For a real number \(x\), we denote by \(\lfloor x \rfloor\) the largest integer less than or equal to \(x\). Let

\[f(x) =\dfrac{x}{2}-\left\lfloor \dfrac{x}{2} \right\rfloor.\]

The smallest number of equal width strips for which the trapezium rule produces an *overestimate* for the integral

\[\int_0^5 f(x) \:dx\]

is

(a) \(2,\quad\) (b) \(3,\quad\) (c) \(4,\quad\) (d) \(5,\quad\) (e) it never produces an overestimate.

If we sketch the graph for \(0 \leq x \leq 5\), we find that it takes a saw-tooth shape.

It’s easy to calculate the integral; it is the area of the three triangles shown, which is \(\dfrac{9}{4}\).

What happens if we apply the trapezium rule with two strips?

The trapezium rule returns the area of the blue triangle, which is \(\dfrac{5}{4} < \dfrac{9}{4}\), an underestimate.

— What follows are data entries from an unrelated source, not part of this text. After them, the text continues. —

-- pv_equiv track=rewrite | github.com/tompkinsjp/triangles | tompkins_triangle.py | build_tompkins_triangle
-- ===== SOURCE A (Python) =====
-- def build_tompkins_triangle(k: int, n_max: int):
--     """
--     Construct T_k up to row n_max (inclusive).
--     c = k-2
--     T_k(0,0) = c
--     For n >= 1: T_k(n,0) = 1, T_k(n,n) = c
--     Interior:   T_k(n,r) = T_k(n-1,r-1) + T_k(n-1,r)
--     Returns list of rows (row n has length n+1).
--     """
--     assert k >= 3 and n_max >= 0
--     c = k - 2
--     T = [[c]]  # row 0
--     for n in range(1, n_max + 1):
--         row = [1] + [0]*(n-1) + [c]
--         for r in range(1, n):
--             row[r] = T[n-1][r-1] + T[n-1][r]
--         T.append(row)
--     return T, c
-- ===== SOURCE B (Python) =====
-- def _row(c, n):
--     """Row n (n >= 1) directly: entry r is C(n-1,r) + c*C(n-1,r-1),
--     with the binomials produced multiplicatively while walking r."""
--     row = []
--     b, prev = 1, 0  # C(n-1, r), C(n-1, r-1)
--     for r in range(n + 1):
--         row.append(b + c * prev)
--         b, prev = b * (n - 1 - r) // (r + 1), b
--     return row
--
--
-- def build_tompkins_triangle(k: int, n_max: int):
--     assert k >= 3 and n_max >= 0
--     c = k - 2
--     return [[c]] + [_row(c, n) for n in range(1, n_max + 1)], c
-- ===== Notes on version B (the rewrite author's own statement) =====
-- stated objective: alternative
-- what changed: Each row is computed independently from the closed form T(n,r) = C(n-1,r) + c*C(n-1,r-1), walking the binomials multiplicatively along the row, instead of deriving every row from the previous one by Pascal sums in a mutated list.
import Mathlib
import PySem

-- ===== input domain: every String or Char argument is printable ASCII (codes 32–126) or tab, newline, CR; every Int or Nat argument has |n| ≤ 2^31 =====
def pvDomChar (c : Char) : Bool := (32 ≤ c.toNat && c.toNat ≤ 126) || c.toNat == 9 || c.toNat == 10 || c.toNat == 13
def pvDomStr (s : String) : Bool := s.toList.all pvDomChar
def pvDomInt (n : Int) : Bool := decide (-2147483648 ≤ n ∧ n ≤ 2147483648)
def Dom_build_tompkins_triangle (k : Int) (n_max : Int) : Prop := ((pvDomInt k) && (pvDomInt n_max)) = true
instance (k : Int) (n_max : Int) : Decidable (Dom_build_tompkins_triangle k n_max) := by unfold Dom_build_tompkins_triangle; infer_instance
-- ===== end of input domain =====

-- B replaces A's Pascal recurrence (each row summed from the previous row in a mutated list) by
-- computing every row independently from the closed form C(n-1,r) + c*C(n-1,r-1), the binomials
-- produced multiplicatively while walking the row (objective: alternative).

-- ===== PORT A =====
-- Literal port of A. Python's assert is reflected by Pre_ below; for n_max ≥ 1 all list
-- indices (n-1, r-1, r) are nonnegative and in range, so T[...] is ported with List.getD.
def build_tompkins_triangle (k : Int) (n_max : Int) : List (List Int) × Int :=
  let c := k - 2
  let T : List (List Int) := [[c]]
  let T := (List.range' 1 n_max.toNat).foldl (fun T n =>
    let row : List Int := [1] ++ List.replicate (n - 1) 0 ++ [c]
    let row := (List.range' 1 (n - 1)).foldl
      (fun row r => row.set r ((T.getD (n - 1) []).getD (r - 1) 0 + (T.getD (n - 1) []).getD r 0))
      row
    T ++ [row]) T
  (T, c)

-- ===== PORT B =====
-- Port of Source B's _row: state (row, b, prev); '//' = PySem.Int.floordiv.
def rowAlt (c : Int) (n : Nat) : List Int :=
  ((List.range (n + 1)).foldl
    (fun (st : List Int × Int × Int) (r : Nat) =>
      (st.1 ++ [st.2.1 + c * st.2.2],
       PySem.Int.floordiv (st.2.1 * ((n : Int) - 1 - (r : Int))) ((r : Int) + 1),
       st.2.1))
    ([], 1, 0)).1

def build_tompkins_triangle_alt (k : Int) (n_max : Int) : List (List Int) × Int :=
  let c := k - 2
  ([[c]] ++ (List.range' 1 n_max.toNat).map (fun (n : Nat) => rowAlt c n), c)

-- ===== PRECONDITION & SPEC =====
-- Exactly the inputs A's assert admits (otherwise Python raises AssertionError).
def Pre_build_tompkins_triangle (k : Int) (n_max : Int) : Prop := 3 ≤ k ∧ 0 ≤ n_max
instance (k : Int) (n_max : Int) : Decidable (Pre_build_tompkins_triangle k n_max) := by
  unfold Pre_build_tompkins_triangle; infer_instance

def pvWitness_build_tompkins_triangle : Int × Int := (5, 4)

def Spec_build_tompkins_triangle (k : Int) (n_max : Int) (out : List (List Int) × Int) : Prop :=
  out = build_tompkins_triangle_alt k n_max
instance (k : Int) (n_max : Int) (out : List (List Int) × Int) :
    Decidable (Spec_build_tompkins_triangle k n_max out) := by
  unfold Spec_build_tompkins_triangle; infer_instance

-- ===== CLAIM (what is proved, stated in full; the proofs are below) =====
def Claim_equal_build_tompkins_triangle : Prop := ∀ (k : Int) (n_max : Int),
  Dom_build_tompkins_triangle k n_max → Pre_build_tompkins_triangle k n_max →
  Spec_build_tompkins_triangle k n_max (build_tompkins_triangle k n_max)

-- ===== LEMMAS AND PROOFS =====

-- closed-form value of an entry: Ent c N r = C(N,r) + c*C(N,r-1)  (second term 0 at r = 0)
def Ent (c : Int) (N r : Nat) : Int :=
  (N.choose r : Int) + c * (if r = 0 then 0 else (N.choose (r - 1) : Int))

-- row n (n ≥ 1) of the triangle in closed form
def specRow (c : Int) (n : Nat) : List Int := (List.range (n + 1)).map (Ent c (n - 1))

-- row n of the triangle, including the special row 0
def prow (c : Int) (n : Nat) : List Int := if n = 0 then [c] else specRow c n

-- A's loop body, named for the proofs (definitionally the lambda in the A port).
def stepA (c : Int) (T : List (List Int)) (n : Nat) : List (List Int) :=
  T ++ [(List.range' 1 (n - 1)).foldl
      (fun row r => row.set r ((T.getD (n - 1) []).getD (r - 1) 0 + (T.getD (n - 1) []).getD r 0))
      ([1] ++ List.replicate (n - 1) 0 ++ [c])]

-- one multiplicative step of the binomial walk: C(N,r)*(N-r) // (r+1) = C(N,r+1), for every r
lemma mul_step (N r : Nat) :
    PySem.Int.floordiv ((N.choose r : Int) * ((N : Int) - (r : Int))) ((r : Int) + 1)
      = (N.choose (r + 1) : Int) := by
  by_cases h : r < N
  · have h1 : (N : Int) - (r : Int) = ((N - r : Nat) : Int) := by omega
    have h2 : ((r : Int) + 1) = ((r + 1 : Nat) : Int) := by omega
    rw [h1, h2, ← Nat.cast_mul, PySem.Int.floordiv_natCast]
    congr 1
    rw [← Nat.choose_succ_right_eq, Nat.mul_div_cancel _ (by omega)]
  · have hz : (N.choose r : Int) * ((N : Int) - (r : Int)) = 0 := by
      rcases Nat.eq_or_lt_of_le (Nat.le_of_not_lt h) with he | hl
      · rw [he]; simp
      · rw [Nat.choose_eq_zero_of_lt hl]; simp
    rw [hz, Nat.choose_eq_zero_of_lt (by omega),
        show (0 : Int) = ((0 : Nat) : Int) from rfl,
        show ((r : Int) + 1) = ((r + 1 : Nat) : Int) from by omega,
        PySem.Int.floordiv_natCast]
    simp

-- invariant of Source B's inner loop: row collects Ent values, b and prev walk the binomials
lemma rowAlt_inv (c : Int) (n : Nat) (hn : 1 ≤ n) : ∀ m,
    (List.range m).foldl
      (fun (st : List Int × Int × Int) (r : Nat) =>
        (st.1 ++ [st.2.1 + c * st.2.2],
         PySem.Int.floordiv (st.2.1 * ((n : Int) - 1 - (r : Int))) ((r : Int) + 1),
         st.2.1))
      ([], 1, 0)
    = ((List.range m).map (Ent c (n - 1)), ((n - 1).choose m : Int),
        if m = 0 then 0 else ((n - 1).choose (m - 1) : Int)) := by
  intro m
  induction m with
  | zero => simp
  | succ m ih =>
    rw [List.range_succ, List.foldl_append, ih]
    simp only [List.foldl_cons, List.foldl_nil, List.map_append]
    refine Prod.ext ?_ (Prod.ext ?_ ?_)
    · show _ ++ [((n - 1).choose m : Int) + c * _] = _ ++ List.map (Ent c (n - 1)) [m]
      simp [Ent]
    · show PySem.Int.floordiv _ _ = _
      rw [show (n : Int) - 1 - (m : Int) = ((n - 1 : Nat) : Int) - (m : Int) from by omega]
      exact mul_step (n - 1) m
    · simp

lemma rowAlt_eq_spec (c : Int) (n : Nat) (hn : 1 ≤ n) : rowAlt c n = specRow c n := by
  unfold rowAlt specRow
  rw [rowAlt_inv c n hn (n + 1)]

lemma specRow_length (c : Int) (n : Nat) : (specRow c n).length = n + 1 := by simp [specRow]

lemma specRow_getElem? (c : Int) (n r : Nat) (hr : r ≤ n) :
    (specRow c n)[r]? = some (Ent c (n - 1) r) := by
  unfold specRow
  rw [List.getElem?_map, List.getElem?_range (by omega)]
  rfl

lemma specRow_getD (c : Int) (n r : Nat) (hr : r ≤ n) :
    (specRow c n).getD r 0 = Ent c (n - 1) r := by
  rw [List.getD_eq_getElem?_getD, specRow_getElem? c n r hr]
  rfl

lemma pascal (c : Int) (N r : Nat) (hr : 1 ≤ r) (hrN : r ≤ N) :
    Ent c (N - 1) (r - 1) + Ent c (N - 1) r = Ent c N r := by
  obtain ⟨M, rfl⟩ : ∃ M, N = M + 1 := ⟨N - 1, by omega⟩
  obtain ⟨s, rfl⟩ : ∃ s, r = s + 1 := ⟨r - 1, by omega⟩
  simp only [Nat.add_sub_cancel, Ent]
  cases s with
  | zero =>
    simp [Nat.choose_succ_succ]
    ring
  | succ t =>
    simp only [Nat.succ_ne_zero, Nat.add_sub_cancel, if_false]
    rw [Nat.choose_succ_succ M (t + 1), Nat.choose_succ_succ M t]
    push_cast [Nat.succ_eq_add_one]
    ring

-- writing v r at positions s, s+1, …, s+m-1 of init (all in range)
lemma foldl_set_getElem? (v : Nat → Int) : ∀ (m s : Nat) (init : List Int) (i : Nat),
    s + m ≤ init.length →
    ((List.range' s m).foldl (fun row r => row.set r (v r)) init)[i]? =
      if s ≤ i ∧ i < s + m then some (v i) else init[i]? := by
  intro m
  induction m with
  | zero =>
    intro s init i h
    rw [if_neg (by omega)]
    simp
  | succ m ih =>
    intro s init i h
    rw [List.range'_succ, List.foldl_cons,
        ih (s + 1) (init.set s (v s)) i (by simp; omega)]
    by_cases hi : i = s
    · subst hi
      rw [if_neg (by omega), if_pos (by omega), List.getElem?_set_self (by omega)]
    · rw [List.getElem?_set_ne (by omega)]
      by_cases h2 : s + 1 ≤ i ∧ i < s + 1 + m
      · rw [if_pos h2, if_pos (by omega)]
      · rw [if_neg h2, if_neg (by omega)]

lemma init_getElem? (c : Int) (n i : Nat) (hn : 1 ≤ n) :
    ([1] ++ List.replicate (n - 1) (0 : Int) ++ [c])[i]? =
      if i = 0 then some 1 else if i = n then some c else if i < n then some 0 else none := by
  rcases Nat.lt_or_ge i (n + 1) with hi | hi
  · rcases Nat.eq_or_lt_of_le (Nat.zero_le i) with h0 | h0
    · simp [← h0]
    · rcases Nat.eq_or_lt_of_le (Nat.le_of_lt_succ hi) with hn' | hn'
      · subst hn'
        rw [if_neg (by omega), if_pos rfl,
            List.getElem?_append_right (by simp; omega)]
        have hlen : ([1] ++ List.replicate (i - 1) (0 : Int)).length = i := by simp; omega
        rw [hlen, Nat.sub_self]
        rfl
      · rw [if_neg (by omega), if_neg (by omega), if_pos hn',
            List.append_assoc, List.getElem?_append_right (by simp; omega),
            List.getElem?_append_left (by simp; omega),
            List.getElem?_replicate, if_pos (by simp; omega)]
  · rw [if_neg (by omega), if_neg (by omega), if_neg (by omega)]
    rw [List.getElem?_eq_none]
    simp; omega

lemma inner_row (c : Int) (n : Nat) (hn : 1 ≤ n) :
    (List.range' 1 (n - 1)).foldl
      (fun row r => row.set r ((prow c (n - 1)).getD (r - 1) 0 + (prow c (n - 1)).getD r 0))
      ([1] ++ List.replicate (n - 1) 0 ++ [c]) = specRow c n := by
  apply List.ext_getElem?
  intro i
  rw [foldl_set_getElem? _ (n - 1) 1 _ i (by simp; omega)]
  by_cases hint : 1 ≤ i ∧ i < 1 + (n - 1)
  · -- interior entry: set by the loop; uses Pascal's rule (forces n ≥ 2)
    rw [if_pos hint]
    have hn2 : 2 ≤ n := by omega
    have hp : prow c (n - 1) = specRow c (n - 1) := by unfold prow; rw [if_neg (by omega)]
    rw [hp, specRow_getD c (n - 1) (i - 1) (by omega),
        specRow_getD c (n - 1) i (by omega),
        specRow_getElem? c n i (by omega)]
    have hpas := pascal c (n - 1) i (by omega) (by omega)
    rw [show n - 1 - 1 = n - 2 from by omega] at hpas ⊢
    rw [hpas]
  · rw [if_neg hint, init_getElem? c n i hn]
    by_cases h0 : i = 0
    · subst h0
      rw [if_pos rfl, specRow_getElem? c n 0 (by omega)]
      simp [Ent]
    · by_cases hn' : i = n
      · subst hn'
        rw [if_neg h0, if_pos rfl, specRow_getElem? c i i (by omega)]
        simp [Ent, Nat.choose_eq_zero_of_lt (show i - 1 < i by omega), h0]
      · rw [if_neg h0, if_neg hn', if_neg (by omega)]
        rw [List.getElem?_eq_none (by rw [specRow_length]; omega)]

lemma step_row (c : Int) (m : Nat) :
    stepA c ((List.range (m + 1)).map (prow c)) (m + 1) =
      (List.range (m + 2)).map (prow c) := by
  unfold stepA
  have hget : ((List.range (m + 1)).map (prow c)).getD (m + 1 - 1) [] = prow c m := by
    simp [List.getD_eq_getElem?_getD]
  rw [hget]
  rw [show (List.range (m + 2)) = List.range (m + 1) ++ [m + 1] from List.range_succ,
      List.map_append]
  congr 1
  simp only [List.map_cons, List.map_nil]
  congr 1
  have h := inner_row c (m + 1) (by omega)
  simp only [Nat.add_sub_cancel] at h ⊢
  rw [h]
  unfold prow
  rw [if_neg (by omega)]

lemma loop_inv (c : Int) : ∀ m,
    (List.range' 1 m).foldl (stepA c) [[c]] = (List.range (m + 1)).map (prow c) := by
  intro m
  induction m with
  | zero => simp [prow]
  | succ m ih =>
    rw [List.range'_concat, List.foldl_append, ih]
    simp only [List.foldl_cons, List.foldl_nil]
    rw [show 1 + 1 * m = m + 1 from by omega]
    exact step_row c m

lemma range_map_prow (c : Int) (m : Nat) :
    (List.range (m + 1)).map (prow c) = [[c]] ++ (List.range' 1 m).map (fun n => rowAlt c n) := by
  have ht : (List.range' 1 m).map (prow c) = (List.range' 1 m).map (fun n => rowAlt c n) := by
    apply List.map_congr_left
    intro j hj
    rw [List.mem_range'_1] at hj
    rw [rowAlt_eq_spec c j (by omega)]
    unfold prow
    rw [if_neg (by omega)]
  rw [List.range_eq_range', List.range'_succ, List.map_cons, ht]
  rfl

-- ===== VERDICT (by name: the statement is the Claim_ definition above) =====
theorem build_tompkins_triangle_spec : Claim_equal_build_tompkins_triangle := by
  intro k n_max _ _
  unfold Spec_build_tompkins_triangle
  show ((List.range' 1 n_max.toNat).foldl (stepA (k - 2)) [[k - 2]], k - 2) =
    ([[k - 2]] ++ (List.range' 1 n_max.toNat).map (fun n => rowAlt (k - 2) n), k - 2)
  rw [loop_inv, range_map_prow]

What happens with three strips?

By the trapezium rule, the shaded area now is \(\dfrac{1}{2}\times\dfrac{5}{3}\left[0+\dfrac{1}{2}+2\left(\dfrac{5}{6}+ \dfrac{2}{3}\right)\right] = \dfrac{105}{36}> \dfrac{9}{4}\), and so the answer is (b).

If we apply the trapezium rule with \(5n\) strips, where \(n\) is a positive integer, the result agrees exactly with the given integral.